Although the above-described examples of caching NLU results describe caching recent and/or frequent NLU results, it should be appreciated that any suitable type of NLU results may additionally or alternatively be cached locally on a client device. For example, in some embodiments, NLU results for utterances corresponding to emergency situations (e.g., “Call Fire Department”) may be locally cached due to their importance.

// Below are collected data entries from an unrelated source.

-- pv_equiv track=rewrite | github.com/nirkraw/Ranqet | scripts/generateRedirectEndpoints.py | replacePathParams
-- ===== SOURCE A (Python) =====
-- def replacePathParams(path):
--     tokens = path.split("/")
--     replacedPath = ""
--     for tok in tokens:
--         if (tok.startswith(":")):
--             replacedPath = replacedPath + "{" + tok.strip(":") + "}/"
--         else:
--             replacedPath = replacedPath + tok + "/"
--     return replacedPath[:-1]
-- ===== SOURCE B (Python) =====
-- def replacePathParams(path):
--     # One left-to-right scan over the characters: slashes are copied through,
--     # each maximal non-slash run is rewritten in place (no split/rebuild pass).
--     out = []
--     i, n = 0, len(path)
--     while i < n:
--         if path[i] == '/':
--             out.append('/')
--             i += 1
--         else:
--             j = i
--             while j < n and path[j] != '/':
--                 j += 1
--             seg = path[i:j]
--             if seg.startswith(':'):
--                 out.append('{' + seg.strip(':') + '}')
--             else:
--                 out.append(seg)
--             i = j
--     return ''.join(out)
-- ===== Notes on version B (the rewrite author's own statement) =====
-- stated objective: alternative
-- what changed: B replaces A's split-into-tokens-then-rebuild-with-trailing-separator accumulator loop (and the final drop-last-character trim) by a single left-to-right character scan that copies separator characters through and rewrites each maximal segment in place.
import Mathlib
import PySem

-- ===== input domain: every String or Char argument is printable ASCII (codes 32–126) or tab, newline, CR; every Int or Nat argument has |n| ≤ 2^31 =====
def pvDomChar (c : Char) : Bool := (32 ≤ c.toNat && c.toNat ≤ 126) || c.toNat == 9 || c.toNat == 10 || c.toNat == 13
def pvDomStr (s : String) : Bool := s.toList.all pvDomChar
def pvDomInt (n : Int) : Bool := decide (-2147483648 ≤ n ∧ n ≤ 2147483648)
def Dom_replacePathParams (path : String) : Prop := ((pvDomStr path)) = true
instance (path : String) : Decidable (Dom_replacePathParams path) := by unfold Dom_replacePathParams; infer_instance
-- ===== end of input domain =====

-- B replaces A's split-on-'/'-then-rebuild accumulator loop with a single character scan
-- that copies slashes through and rewrites each maximal non-slash run in place (objective: alternative).

-- ===== PORT A =====
-- A: tokens = path.split("/"); accumulate each (possibly rewritten) token plus "/"; drop the last char.
def replacePathParams (path : String) : String :=
  let tokens := PySem.Chars.splitOn path.toList ['/']
  let replacedPath := tokens.foldl (fun acc tok =>
    if PySem.Chars.startswith tok [':'] then
      acc ++ (['{'] ++ PySem.Chars.stripChars tok [':'] ++ ['}', '/'])
    else
      acc ++ (tok ++ ['/'])) []
  String.ofList (PySem.List.slice replacedPath none (some (-1)))   -- replacedPath[:-1]

-- ===== PORT B =====
-- B's segment rewrite: '{' + seg.strip(':') + '}' when seg startswith ':', else seg unchanged.
def pvSegB (seg : List Char) : List Char :=
  if PySem.Chars.startswith seg [':'] then
    ['{'] ++ PySem.Chars.stripChars seg [':'] ++ ['}']
  else seg

-- B's outer while loop: copy '/' through; otherwise the inner `while j < n and path[j] != '/'`
-- scan is the takeWhile/dropWhile pair (seg = path[i:j], resume at i = j); the appended
-- pieces of `out` are concatenated as ''.join does.
def pvScanB : List Char → List Char
  | [] => []
  | c :: rest =>
    if c = '/' then '/' :: pvScanB rest
    else
      pvSegB (c :: rest.takeWhile (· ≠ '/')) ++ pvScanB (rest.dropWhile (· ≠ '/'))
termination_by cs => cs.length
decreasing_by
  · simp
  · have h := List.length_dropWhile_le (fun x => !decide (x = '/')) rest
    simp at h ⊢
    omega

def replacePathParams_alt (path : String) : String :=
  String.ofList (pvScanB path.toList)

-- ===== PRECONDITION & SPEC =====
def Spec_replacePathParams (path : String) (out : String) : Prop := out = replacePathParams_alt path
instance (path : String) (out : String) : Decidable (Spec_replacePathParams path out) := by unfold Spec_replacePathParams; infer_instance

-- ===== CLAIM (what is proved, stated in full; the proofs are below) =====
def Claim_equal_replacePathParams : Prop := ∀ (path : String), Dom_replacePathParams path → Spec_replacePathParams path (replacePathParams path)

-- ===== LEMMAS AND PROOFS =====

-- Specification recursion for Python's split on the single character '/'.
def pvSplit1 : List Char → List (List Char)
  | [] => [[]]
  | c :: rest =>
    if c = '/' then [] :: pvSplit1 rest else (pvSplit1 rest).modifyHead (c :: ·)

lemma pvSplit1_ne_nil (cs : List Char) : pvSplit1 cs ≠ [] := by
  cases cs with
  | nil => simp [pvSplit1]
  | cons c rest =>
    simp only [pvSplit1]
    split
    · simp
    · cases h : pvSplit1 rest with
      | nil => exact absurd h (pvSplit1_ne_nil rest)
      | cons a t => simp

lemma pvGo_spec (fuel : Nat) (l cur : List Char) (acc : List (List Char)) (h : l.length < fuel) :
    PySem.Chars.splitOn.go ['/'] fuel l cur acc
      = acc.reverse ++ (pvSplit1 l).modifyHead (cur.reverse ++ ·) := by
  induction fuel generalizing l cur acc with
  | zero => omega
  | succ f ih =>
    cases l with
    | nil => simp [PySem.Chars.splitOn.go, pvSplit1]
    | cons c rest =>
      by_cases hc : c = '/'
      · subst hc
        rw [show PySem.Chars.splitOn.go ['/'] (f+1) ('/' :: rest) cur acc
              = PySem.Chars.splitOn.go ['/'] f (List.drop 1 ('/' :: rest)) [] (cur.reverse :: acc) by
            simp [PySem.Chars.splitOn.go, List.isPrefixOf]]
        rw [ih _ _ _ (by simpa using h)]
        cases hs : pvSplit1 rest with
        | nil => exact absurd hs (pvSplit1_ne_nil rest)
        | cons a t => simp [pvSplit1, hs]
      · rw [show PySem.Chars.splitOn.go ['/'] (f+1) (c :: rest) cur acc
              = PySem.Chars.splitOn.go ['/'] f rest (c :: cur) acc by
            simp [PySem.Chars.splitOn.go, List.isPrefixOf]
            intro h; exact absurd h.symm hc]
        rw [ih _ _ _ (by simpa using Nat.lt_of_succ_lt_succ h)]
        cases hs : pvSplit1 rest with
        | nil => exact absurd hs (pvSplit1_ne_nil rest)
        | cons a t => simp [pvSplit1, hc, hs]

lemma pvSplitOn_eq (cs : List Char) : PySem.Chars.splitOn cs ['/'] = pvSplit1 cs := by
  rw [PySem.Chars.splitOn, pvGo_spec _ _ _ _ (by omega)]
  cases hs : pvSplit1 cs with
  | nil => exact absurd hs (pvSplit1_ne_nil cs)
  | cons a t => simp

-- Python's `s[:-1]` on a list is dropLast.
lemma pvSlice_neg_one (xs : List Char) :
    PySem.List.slice xs none (some (-1)) = xs.dropLast := by
  cases xs with
  | nil => rfl
  | cons x rest =>
    have h1 : PySem.List.slice (x :: rest) none (some (-1))
        = List.take ((x :: rest).length - 1) (x :: rest) := by
      simp [PySem.List.slice]
    rw [h1, List.dropLast_eq_take]

-- every flatMap piece ends with '/', so the flattening of a nonempty token list is nonempty
lemma pvFlat_ne_nil (ts : List (List Char)) (h : ts ≠ []) :
    ts.flatMap (fun tok => pvSegB tok ++ ['/']) ≠ [] := by
  cases ts with
  | nil => exact absurd rfl h
  | cons a t => simp

-- the head of a dropWhile residue fails the predicate
lemma pvDropWhile_head (p : Char → Bool) :
    ∀ (rest t : List Char) (d : Char), rest.dropWhile p = d :: t → p d = false := by
  intro rest
  induction rest with
  | nil => intro t d h; simp [List.dropWhile] at h
  | cons a l ih =>
    intro t d h
    by_cases ha : p a
    · rw [List.dropWhile_cons_of_pos ha] at h; exact ih t d h
    · rw [List.dropWhile_cons_of_neg ha] at h
      cases h; simpa using ha

-- split1 exposes the first maximal non-slash run
lemma pvSplit1_seg (cs : List Char) :
    pvSplit1 cs = (cs.takeWhile (· ≠ '/')) ::
      (match cs.dropWhile (· ≠ '/') with
        | [] => ([] : List (List Char))
        | _ :: t => pvSplit1 t) := by
  induction cs with
  | nil => simp [pvSplit1]
  | cons c rest ih =>
    by_cases hc : c = '/'
    · subst hc; simp [pvSplit1, List.takeWhile, List.dropWhile]
    · rw [List.takeWhile_cons_of_pos (by simpa using hc),
          List.dropWhile_cons_of_pos (by simpa using hc)]
      simp only [pvSplit1, if_neg hc, ih, List.modifyHead]

-- Main invariant: the scan equals "split, rewrite each token, join with '/'" (minus the final '/').
lemma pvScan_eq (cs : List Char) :
    pvScanB cs = ((pvSplit1 cs).flatMap (fun tok => pvSegB tok ++ ['/'])).dropLast := by
  cases cs with
  | nil => simp [pvScanB, pvSplit1, pvSegB, PySem.Chars.startswith]
  | cons c rest =>
    by_cases hc : c = '/'
    · subst hc
      have hne := pvFlat_ne_nil (pvSplit1 rest) (pvSplit1_ne_nil rest)
      rw [show pvScanB ('/' :: rest) = '/' :: pvScanB rest by rw [pvScanB.eq_def]; simp]
      rw [pvScan_eq rest]
      have hseg : pvSegB [] = [] := by simp [pvSegB, PySem.Chars.startswith]
      simp [pvSplit1, hseg, List.dropLast_cons_of_ne_nil hne]
    · rw [show pvScanB (c :: rest)
            = pvSegB (c :: rest.takeWhile (· ≠ '/')) ++ pvScanB (rest.dropWhile (· ≠ '/')) by
          rw [pvScanB.eq_def]; simp [hc]]
      rw [pvSplit1_seg (c :: rest),
          List.takeWhile_cons_of_pos (by simpa using hc),
          List.dropWhile_cons_of_pos (by simpa using hc)]
      cases hd : rest.dropWhile (· ≠ '/') with
      | nil =>
        simp [pvScanB]
      | cons d t =>
        have hdslash : d = '/' := by
          have := pvDropWhile_head (fun c => decide (c ≠ '/')) rest t d hd
          simpa using this
        subst hdslash
        have hne := pvFlat_ne_nil (pvSplit1 t) (pvSplit1_ne_nil t)
        rw [show pvScanB ('/' :: t) = '/' :: pvScanB t by rw [pvScanB.eq_def]; simp]
        rw [pvScan_eq t]
        simp [List.append_assoc, List.dropLast_cons_of_ne_nil hne]
termination_by cs.length
decreasing_by
  · simp
  · have h1 := List.length_dropWhile_le (fun x => decide (x ≠ '/')) rest
    rw [hd] at h1
    simp at h1 ⊢
    omega

-- per-token: A's branch body is pvSegB followed by '/'
lemma pvTok_eq (tok : List Char) :
    (if PySem.Chars.startswith tok [':'] then
      (['{'] ++ PySem.Chars.stripChars tok [':'] ++ ['}', '/'])
    else (tok ++ ['/'])) = pvSegB tok ++ ['/'] := by
  unfold pvSegB; split <;> simp

-- ===== VERDICT (by name: the statement is the Claim_ definition above) =====
theorem replacePathParams_spec : Claim_equal_replacePathParams := by
  intro path _
  show replacePathParams path = replacePathParams_alt path
  unfold replacePathParams replacePathParams_alt
  simp only [pvSplitOn_eq]
  have hb : (fun (acc tok : List Char) =>
      if PySem.Chars.startswith tok [':'] then
        acc ++ (['{'] ++ PySem.Chars.stripChars tok [':'] ++ ['}', '/'])
      else acc ++ (tok ++ ['/']))
      = fun acc tok => acc ++ (pvSegB tok ++ ['/']) := by
    funext acc tok
    rw [← pvTok_eq tok]
    split <;> rfl
  rw [hb, PySem.List.foldl_append_eq_flatMap (fun tok => pvSegB tok ++ ['/']) _ []]
  rw [pvSlice_neg_one, pvScan_eq]
  simp
-- pv_equiv track=rewrite | github.com/JeiKeiLim/TIL | coding_test/programmers/불량_사용자.py | solution
-- ===== SOURCE A (Python) =====
-- from typing import List
--
-- def solution(user_id: List[str], banned_id: List[str]) -> int:
--     id_by_length = [[] for _ in range(9)]
--     for id in user_id:
--         id_by_length[len(id)].append(id)
--
--     ban_candidates = [[] for _ in range(len(banned_id))]
--     for i, bid in enumerate(banned_id):
--         len_bid = len(bid)
--         for uid in id_by_length[len_bid]:
--             is_all_match = True
--             for j in range(len_bid):
--                 if bid[j] == "*":
--                     continue
--                 if bid[j] != uid[j]:
--                     is_all_match = False
--                     break
--             if is_all_match:
--                 ban_candidates[i].append(uid)
--
--     stack = [(set([ban_candidate]), 1) for ban_candidate in ban_candidates[0]]
--     final_candidates = set()
--     while stack:
--         local_candidate, step = stack.pop()
--
--         if step == len(banned_id):
--             final_candidates.add(tuple(sorted(local_candidate)))
--             continue
--         for ban_candidate in ban_candidates[step]:
--             next_candidate = local_candidate.copy()
--             next_candidate.add(ban_candidate)
--             if len(next_candidate) < (step + 1):
--                 continue
--             stack.append((next_candidate, step + 1))
--
--     return len(final_candidates)
-- ===== SOURCE B (Python) =====
-- from typing import List
--
--
-- def _matches(bid: str, uid: str) -> bool:
--     return len(uid) == len(bid) and all(b == "*" or b == u for b, u in zip(bid, uid))
--
--
-- def solution(user_id: List[str], banned_id: List[str]) -> int:
--     candidates = [[uid for uid in user_id if _matches(bid, uid)] for bid in banned_id]
--
--     result = set()
--
--     def rec(step, chosen):
--         if step == len(banned_id):
--             result.add(tuple(sorted(chosen)))
--             return
--         for uid in candidates[step]:
--             if uid not in chosen:
--                 rec(step + 1, chosen | {uid})
--
--     rec(0, set())
--     return len(result)
-- ===== Notes on version B (the rewrite author's own statement) =====
-- stated objective: alternative
-- what changed: A buckets user ids by length into a 9-slot table, builds per-pattern candidate lists from the buckets with an index-by-index wildcard loop, and enumerates covering sets with an explicit stack whose prune is a set-size check; B builds each candidate list by a direct zip-based filter over user_id and enumerates with a recursive backtracking helper that skips already-chosen users.
import Mathlib
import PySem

Some embodiments are directed to NLU-based systems that include speech-enabled applications, such as virtual assistant software, executing on a client device. The inventors have recognized and appreciated that users often have difficulty learning the available options for interacting with the some speech-enabled applications and often learn through trial and error or by reading release notes for the application. Some embodiments are directed to techniques for training users on the options for what they can say to a speech-enabled application while simultaneously helping users to complete an input in progress by providing real-time feedback by displaying dynamically-generated hints on a user interface of the client device.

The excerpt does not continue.